By Stephan Neumeier, Managing Director for Asia Pacific at Kaspersky
The attacks taking place on small and medium enterprises (SME) are becoming more sophisticated, meaning that they cannot be easily prevented by traditional endpoint protection mechanisms. In such cases, timely incident detection is essential to minimizing any potential negative impact. However, this challenging task cannot be done without enhanced endpoint visibility, exploring suspicious activities and understanding attack execution processes.
From our experience, SMEs understand that they need to improve their security capabilities and they usually contact our sales representatives to enquire about our products. However, for an organization where its IT department is responsible for cybersecurity—as is typically the case for SMEs—translating this intention into practice can be hard.
They simply don’t know where to start. It may seem that the ideal plan is to buy a solution that combines all the high-profile features at once.
But what can go wrong with this approach?
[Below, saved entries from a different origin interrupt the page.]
-- B equals A's intended count over the clamped prefix
lemma pvB_cntA (n : Int) (arr : List Int) :
    magicalSubarrays_alt n arr = ((pvCntA (arr.take n.toNat) : Nat) : Int) := by
  rw [pvB_eq]
  have := pvSplit (arr.take n.toNat)
  omega

-- with no qualifying suffix, the suffix count is zero
lemma pvS_zero (arr : List Int)
    (h : ¬ ∃ i < arr.length, pvOc (arr.drop i) % 2 = 0 ∧ pvOc (arr.drop i) ≠ 0) :
    pvS arr = 0 := by
  apply Finset.sum_eq_zero
  intro i hi
  rw [if_neg]
  intro hc
  exact h ⟨i, Finset.mem_range.mp hi, hc⟩

-- with a qualifying suffix, the suffix count is positive
lemma pvS_pos (arr : List Int)
    (h : ∃ i < arr.length, pvOc (arr.drop i) % 2 = 0 ∧ pvOc (arr.drop i) ≠ 0) :
    1 ≤ pvS arr := by
  obtain ⟨i, hi, hc⟩ := h
  unfold pvS
  have hle := Finset.single_le_sum
    (f := fun j => if pvOc (arr.drop j) % 2 = 0 ∧ pvOc (arr.drop j) ≠ 0 then 1 else 0)
    (fun j _ => Nat.zero_le _) (Finset.mem_range.mpr hi)
  simp only [] at hle
  rw [if_pos hc] at hle
  exact hle

-- ===== VERDICT (by name: the statement is the Claim_ definition above) =====
theorem magicalSubarrays_spec : Claim_unchanged_magicalSubarrays := by
  intro n arr _
  intro hnd
  rw [pvB_cntA]
  rcases (by omega : n ≤ 0 ∨ 0 < n) with hn | hn
  · -- n ≤ 0: A's loops are empty and B scans the empty prefix
    have hA : magicalSubarrays n arr = 0 := by
      unfold magicalSubarrays
      rw [PySem.List.pyRange_one_eq_nil hn]
      rfl
    rw [hA, show n.toNat = 0 from by omega, List.take_zero]
    norm_num [pvCntA]
  · have hn' : n = ((n.toNat : Nat) : Int) := by omega
    set N := n.toNat with hN
    rcases (by omega : N ≤ arr.length ∨ arr.length < N) with hle | hgt
    · rw [hn', pvA_sum arr N, pvSum_le arr N hle]
    · -- n beyond the list: outside D_ there is no qualifying suffix, so no inflation
      have hnS : ¬ ∃ i < arr.length, pvOc (arr.drop i) % 2 = 0 ∧ pvOc (arr.drop i) ≠ 0 := by
        intro hex
        exact hnd ⟨by omega, hex⟩
      rw [hn', pvA_sum arr N, pvSum_gt arr N hgt, pvS_zero arr hnS,
          List.take_of_length_le (by omega : arr.length ≤ N)]
      norm_num

theorem magicalSubarrays_changed : Claim_changed_magicalSubarrays := by
  unfold Claim_changed_magicalSubarrays; decide

theorem magicalSubarrays_tight : Claim_exact_magicalSubarrays := by
  intro n arr _ hd
  obtain ⟨hgt, hex⟩ := hd
  have hgt' : arr.length < n.toNat := by omega
  have hn' : n = ((n.toNat : Nat) : Int) := by omega
  have hA := pvA_sum arr n.toNat
  rw [← hn'] at hA
  rw [hA, pvSum_gt arr n.toNat hgt', pvB_cntA,
      List.take_of_length_le (le_of_lt hgt')]
  have hS := pvS_pos arr hex
  have hNm : 1 ≤ n.toNat - arr.length := by omega
  have : 1 ≤ (n.toNat - arr.length) * pvS arr := Nat.one_le_iff_ne_zero.mpr (by positivity)
  push_cast
  omega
Will the companies be able to sift through all the data and events that modern Endpoint Detection and Response (EDR) solutions provide, as well as distinguish between false alerts and real threats?
Serious functionality involves big investments—and it’s not only about money
First of all, it is a matter of price. A Kaspersky report, ‘IT security economics in 2019: How businesses are losing money and saving costs amid cyberattacks’, shows that, on average, the share of spending on information security equates to around a quarter of an entire IT budget. This is true for both small and large companies but in absolute numbers, there is a significant difference.
Spending on cybersecurity in organizations with 50-999 employees is estimated at $267,000, while their counterparts with more than 1,000 employees spend $18.9 million on average. So, a solution intended for enterprise customers may not suit smaller businesses’ budgets.
Moreover, required investments are not only monetary. Enterprise-grade products may be hard to install and integrate with existing security solutions. In an enterprise with a large IT security department, some staff can simply devote their time to this task. This can be an issue for a smaller company though, as fewer employees are responsible for maintaining the whole infrastructure.
Don’t use a sledgehammer to crack a nut
Of course, all these efforts are worthwhile when a new security solution benefits the company’s level of protection. But in practice, even if an SME manages to secure a budget and implement an enterprise-grade solution, without sufficient expertise in information security, it will be difficult to fully leverage the scope of functionality.
First, the advanced functions may simply be irrelevant to their particular requests. For example, if a previously unknown suspicious object is detected, some organizations that are not very mature in cybersecurity just need to know if it is malicious, or needs blocking. Meanwhile others just need a full picture of the object’s actions and background for a deep investigation. It is important to understand what an organization’s requirements are and what its existing team can work with. Depending on this, a company can decide whether they are ready to purchase, for instance, a sandbox designed for security researchers.
Secondly, products which were created for security analysts are not appropriate for a “set-and-forget” approach. For example, a feature-rich EDR solution requires a team of expert analysts capable of tuning the detection logic and creating new rules to continuously improve detection levels. Without such specialists, the solution’s ability to proactively search for indicators of intrusion will not be useful.
It is common in SMEs for a system administrator to manage an endpoint protection solution. But even EDR, which provides essential capabilities, requires an employee with basic cybersecurity knowledge. Of course, hiring a full team of threat hunters or advanced security analysts at once is hardly a feasible task—such professionals are highly-paid and quite rare to find. Therefore, it is worth starting with an employee who has knowledge in information security. Combined with an understanding of the IT landscape, this allows for validating alerts, eliminating threats while taking into account the risks of their actions, such as isolation of a certain workstation or server, or stopping a critical business process.